Why is Jupiter so sharply defined? In photographs of Jupiter, the limb seems extremely definite. Being a gas giant, my naive self thinks that the atmosphere should have a more gradual cut off, creating a hazy effect similar to that on Titan. I am aware of Jupiter's immense size, so each pixel in the linked photograph is likely tens or hundreds of kilometers. Even so, wouldn't there be some small smudge? Does perhaps Jupiter's terrific gravity have any effect on the apparent edge of its atmosphere?
 A: Irrespective of issues like image processing etc, you would expect the limb of Jupiter to look sharp because its larger radius, high gravity and low temperature mean that it has a very small atmospheric scale height compared with its radius.
We can make the very rough approximation of an isothermal atmosphere, in which the exponential scale height of the atmosphere would be
$$ h \sim \frac{k_B T}{\mu g}\, ,$$
where $g$ is the gravitational field, $\mu$ is the mean mass of a particle and $T$ is the temperature (in Kelvin).
i.e. The pressure/density of the atmosphere falls exponentially, with an e-folding height given by the above expression.
I suppose what matters when you look at a photo, is how this height compares with the radius of the planet.
$$ \frac{h}{R} \sim \frac{k_B T}{\mu g R}$$
Jupiter's atmosphere is roughly half the temperature of Earth's, it has 11 times the radius and 3 times the "surface" gravity. However $\mu$ is about ten times smaller (hydrogen vs nitrogen/oxygen). Overall that means $h/R$ for Jupiter is of order 5 times smaller than for Earth and so it will appear "sharper" than the limb of the Earth in equivalent pictures.
Putting in some numbers: $T \sim 130$ K, $g\sim 25$ m/s$^2$, $R\sim 7\times 10^7$ m and $\mu\sim 2m_u$, we get $h/R \sim 3\times 10^{-4}$.
Thus if your image of the whole planet is about 2000 pixels across, the atmospheric scale height is less than a pixel.
A: Your first inclination is correct.  It's a matter of scale.  Jupiter is HUGE.  I'll resist quoting Douglas Adams here, but the human brain just isn't equipped to deal with those sort of dimensions.  Add to that the distance from which that photograph was taken.  You are actually beyond the orbit of the moon Io in that picture, so scale will be even more set off than usual.  
In looking at the specific photograph you posted, there may have been some post processing effects as well in terms of colour and clarity (due to some pixelation effects on the limb), although in this case I may have to claim some ignorance.  However, there have been experiments done where the Galileo probe actually watched a star as it passed the limb of Jupiter, and measured the atmospheric extent.  I can't find that exact experiment, but here is a UV shot that again appears pretty defined, until you realize the distances you are dealing with.  

Image Source:  NASA

The images, which show the limb between 60.6 degrees and 62.2 degrees North latitude (planetographic) and near 295 degrees West longitude, were obtained on December 20, 1996 Universal Time. The spacecraft was about 1,561,000 km (21.8 Jovian radii) from the limb of Jupiter and the resolution is about 16 kilometers per picture element.

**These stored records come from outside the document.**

-- the mantissa core: A's digits-dot-digits scan equals B's split-on-dot test
theorem dotcore (l : List Char) :
    (if (pvSkipDigits l).1 = 0 then false
     else match (pvSkipDigits l).2 with
       | '.' :: r2 =>
         (match r2 with
          | [] => false
          | _ =>
            if (pvSkipDigits r2).1 = 0 then false
            else decide ((pvSkipDigits r2).2 = []))
       | _ => false)
    = (match pvSplitOn '.' l with
       | [ip, fp] => !ip.isEmpty && !fp.isEmpty && pvAllDigits ip && pvAllDigits fp
       | _ => false) := by
  rw [Bool.eq_iff_iff]
  constructor
  · intro h
    simp only [pvSkipDigits_eq] at h
    by_cases h0 : (List.takeWhile pvIsDigit l).length = 0
    · rw [if_pos h0] at h; cases h
    · rw [if_neg h0] at h
      split at h
      · rename_i r2 heq
        split at h
        · cases h
        · by_cases h2 : (List.takeWhile pvIsDigit r2).length = 0
          · rw [if_pos h2] at h; cases h
          · rw [if_neg h2] at h
            have hdrop2 : List.dropWhile pvIsDigit r2 = [] := by simpa using h
            have hall2 : pvAllDigits r2 = true := by
              have hsplit := List.takeWhile_append_dropWhile (l := r2) (p := pvIsDigit)
              rw [hdrop2, List.append_nil] at hsplit
              rw [pvAllDigits, ← hsplit]
              exact List.all_eq_true.mpr (fun a ha => List.mem_takeWhile_imp ha)
            have hall1 : pvAllDigits (l.takeWhile pvIsDigit) = true := by
              rw [pvAllDigits]
              exact List.all_eq_true.mpr (fun a ha => List.mem_takeWhile_imp ha)
            have hl : l = l.takeWhile pvIsDigit ++ '.' :: r2 := by
              conv_lhs => rw [← List.takeWhile_append_dropWhile (l := l) (p := pvIsDigit)]
              rw [heq]
            rw [hl, pvSplitOn_pair '.' _ r2 (not_mem_dot _ hall1) (not_mem_dot _ hall2)]
            have htne : l.takeWhile pvIsDigit ≠ [] := by
              intro hh; rw [hh] at h0; exact h0 rfl
            have hr2ne : r2 ≠ [] := by
              intro hh; rw [hh] at h2; exact h2 rfl
            simp [htne, hr2ne, hall1, hall2]
      · cases h
  · intro h
    rcases hs : pvSplitOn '.' l with _ | ⟨ip, t⟩ <;> rw [hs] at h
    · simp at h
    · rcases t with _ | ⟨fp, t2⟩
      · simp at h
      · rcases t2 with _ | _
        · rcases fp with _ | ⟨f, fs⟩
          · simp at h
          · simp only [Bool.and_eq_true] at h
            obtain ⟨⟨⟨h1, h2⟩, h3⟩, h4⟩ := h
            have hip : ip ≠ [] := by simpa using h1
            obtain ⟨hl, -, -⟩ := pvSplitOn_eq_pair '.' l ip (f :: fs) hs
            obtain ⟨ht, hdrop⟩ := takeWhile_all_append pvIsDigit ip ('.' :: f :: fs) h3
            have htdot : List.takeWhile pvIsDigit ('.' :: f :: fs) = [] := by
              rw [List.takeWhile_cons]
              simp [show pvIsDigit '.' = false from rfl]
            have hddot : List.dropWhile pvIsDigit ('.' :: f :: fs) = '.' :: f :: fs := by
              rw [List.dropWhile_cons]
              simp [show pvIsDigit '.' = false from rfl]
            rw [htdot, List.append_nil] at ht
            rw [hddot] at hdrop
            obtain ⟨hfptake, hfpdrop⟩ := all_take_drop (f :: fs) h4
            simp only [pvSkipDigits_eq]
            rw [hl, ht, hdrop]
            rw [if_neg (by simpa [List.length_eq_zero_iff] using hip)]
            show (if (List.takeWhile pvIsDigit (f :: fs)).length = 0 then false
                  else decide (List.dropWhile pvIsDigit (f :: fs) = [])) = true
            rw [if_neg (by rw [hfptake]; simp), hfpdrop]
            simp
        · simp at h

theorem decimal_eq (m : List Char) :
    pvIsDecimal m = (match pvSplitOn '.' (pvStripSign m) with
       | [ip, fp] => !ip.isEmpty && !fp.isEmpty && pvAllDigits ip && pvAllDigits fp
       | _ => false) := by
  rcases m with _ | ⟨c, rest⟩
  · rfl
  · rw [pvIsDecimal, pvStripSign]
    by_cases hsign : (c = '+' || c = '-') = true
    · rw [if_pos hsign]
      rcases rest with _ | ⟨x, xs⟩
      · rfl
      · exact dotcore (x :: xs)
    · rw [if_neg hsign]
      exact dotcore (c :: rest)

-- A's exponent digit scan over the sign-stripped tail equals B's declarative test
theorem exp_core (e : List Char) :
    (match e with | [] => false | _ => pvExpScan e true)
    = (!e.isEmpty && pvAllDigits e && e.any (fun c => !(c == '0'))) := by
  rcases e with _ | ⟨c, r⟩
  · rfl
  · rw [pvExpScan_eq]
    simp

theorem exp_eq (ex : List Char) :
    (match ex with
     | [] => false
     | c :: rest =>
       let e := if c = '+' || c = '-' then rest else c :: rest
       match e with | [] => false | _ => pvExpScan e true)
    = (let e := pvStripSign ex
       !e.isEmpty && pvAllDigits e && e.any (fun c => !(c == '0'))) := by
  rcases ex with _ | ⟨c, rest⟩
  · rfl
  · show (match (if c = '+' || c = '-' then rest else c :: rest) with
          | [] => false
          | _ => pvExpScan (if c = '+' || c = '-' then rest else c :: rest) true) = _
    rw [pvStripSign]
    by_cases hsign : (c = '+' || c = '-') = true
    · rw [if_pos hsign]; exact exp_core rest
    · rw [if_neg hsign]; exact exp_core (c :: rest)

theorem main_eq (s : String) : is_scientific s = is_scientific_alt s := by
  rw [is_scientific, is_scientific_alt]
  rcases hp : pvSplitOn 'E' s.toList with _ | ⟨d, t⟩
  · exact absurd hp (pvSplitOn_ne_nil _ _)
  · rcases t with _ | ⟨e, t2⟩
    · split <;> rfl
    · rcases t2 with _ | ⟨x, t3⟩
      · obtain ⟨hl, -, -⟩ := pvSplitOn_eq_pair 'E' s.toList d e hp
        have hcon : s.toList.contains 'E' = true := by rw [hl]; simp
        have hemp : s.toList.isEmpty = false := by rw [hl]; simp
        simp only [hcon, hemp, Bool.not_true, Bool.or_false, Bool.false_eq_true, if_false]
        rw [decimal_eq d]
        rcases hq : pvSplitOn '.' (pvStripSign d) with _ | ⟨ip, u⟩
        · exact absurd hq (pvSplitOn_ne_nil _ _)
        · rcases u with _ | ⟨fp, u2⟩
          · simp
          · rcases u2 with _ | _
            · by_cases hc : (!ip.isEmpty && !fp.isEmpty && pvAllDigits ip && pvAllDigits fp) = true
              · simp only [hc, Bool.not_true, Bool.false_eq_true, if_false, Bool.true_and]
                exact exp_eq e
              · rw [Bool.not_eq_true] at hc
                simp [hc]
            · simp
      · split <;> rfl

-- ===== VERDICT (by name: the statement is the Claim_ definition above) =====
theorem is_scientific_spec : Claim_equal_is_scientific := by
  intro s _
  show is_scientific s = is_scientific_alt s
  exact main_eq s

This picture does show some apparent haze, but I only have a few details on it (i.e. New Horizon's image courtesy NASA as posted on the Boston Globe).  I have no idea the wavelength or any other parameters.

So again, our scale of perspective is thrown off because of the huge size of the planet.
A: [Great answer, Larian. Just wanted to add a bit.]
Some graphs that didn't make the cut for this paper show the density of a self-gravitating sphere in hydrostatic equilibrium as a function of radius. A defining feature of the equations that determine the structure of a fluid sphere like Jupiter (or stars, white dwarfs, neutron stars, etc.) is that the pressure and density hold relatively steady for a while and then exhibit this crash to zero.
With the caveat that you have to be prepared to evaluate words like "thick," "thin," "fast," and "crash" on not-human scales, as Larian mentioned, the crash to zero pressure and density is quite fast in the sense that it happens within a very thin, uppermost layer of the sphere.
EDIT: Aha! But one of them made it into this paper. See figure 8, bold line.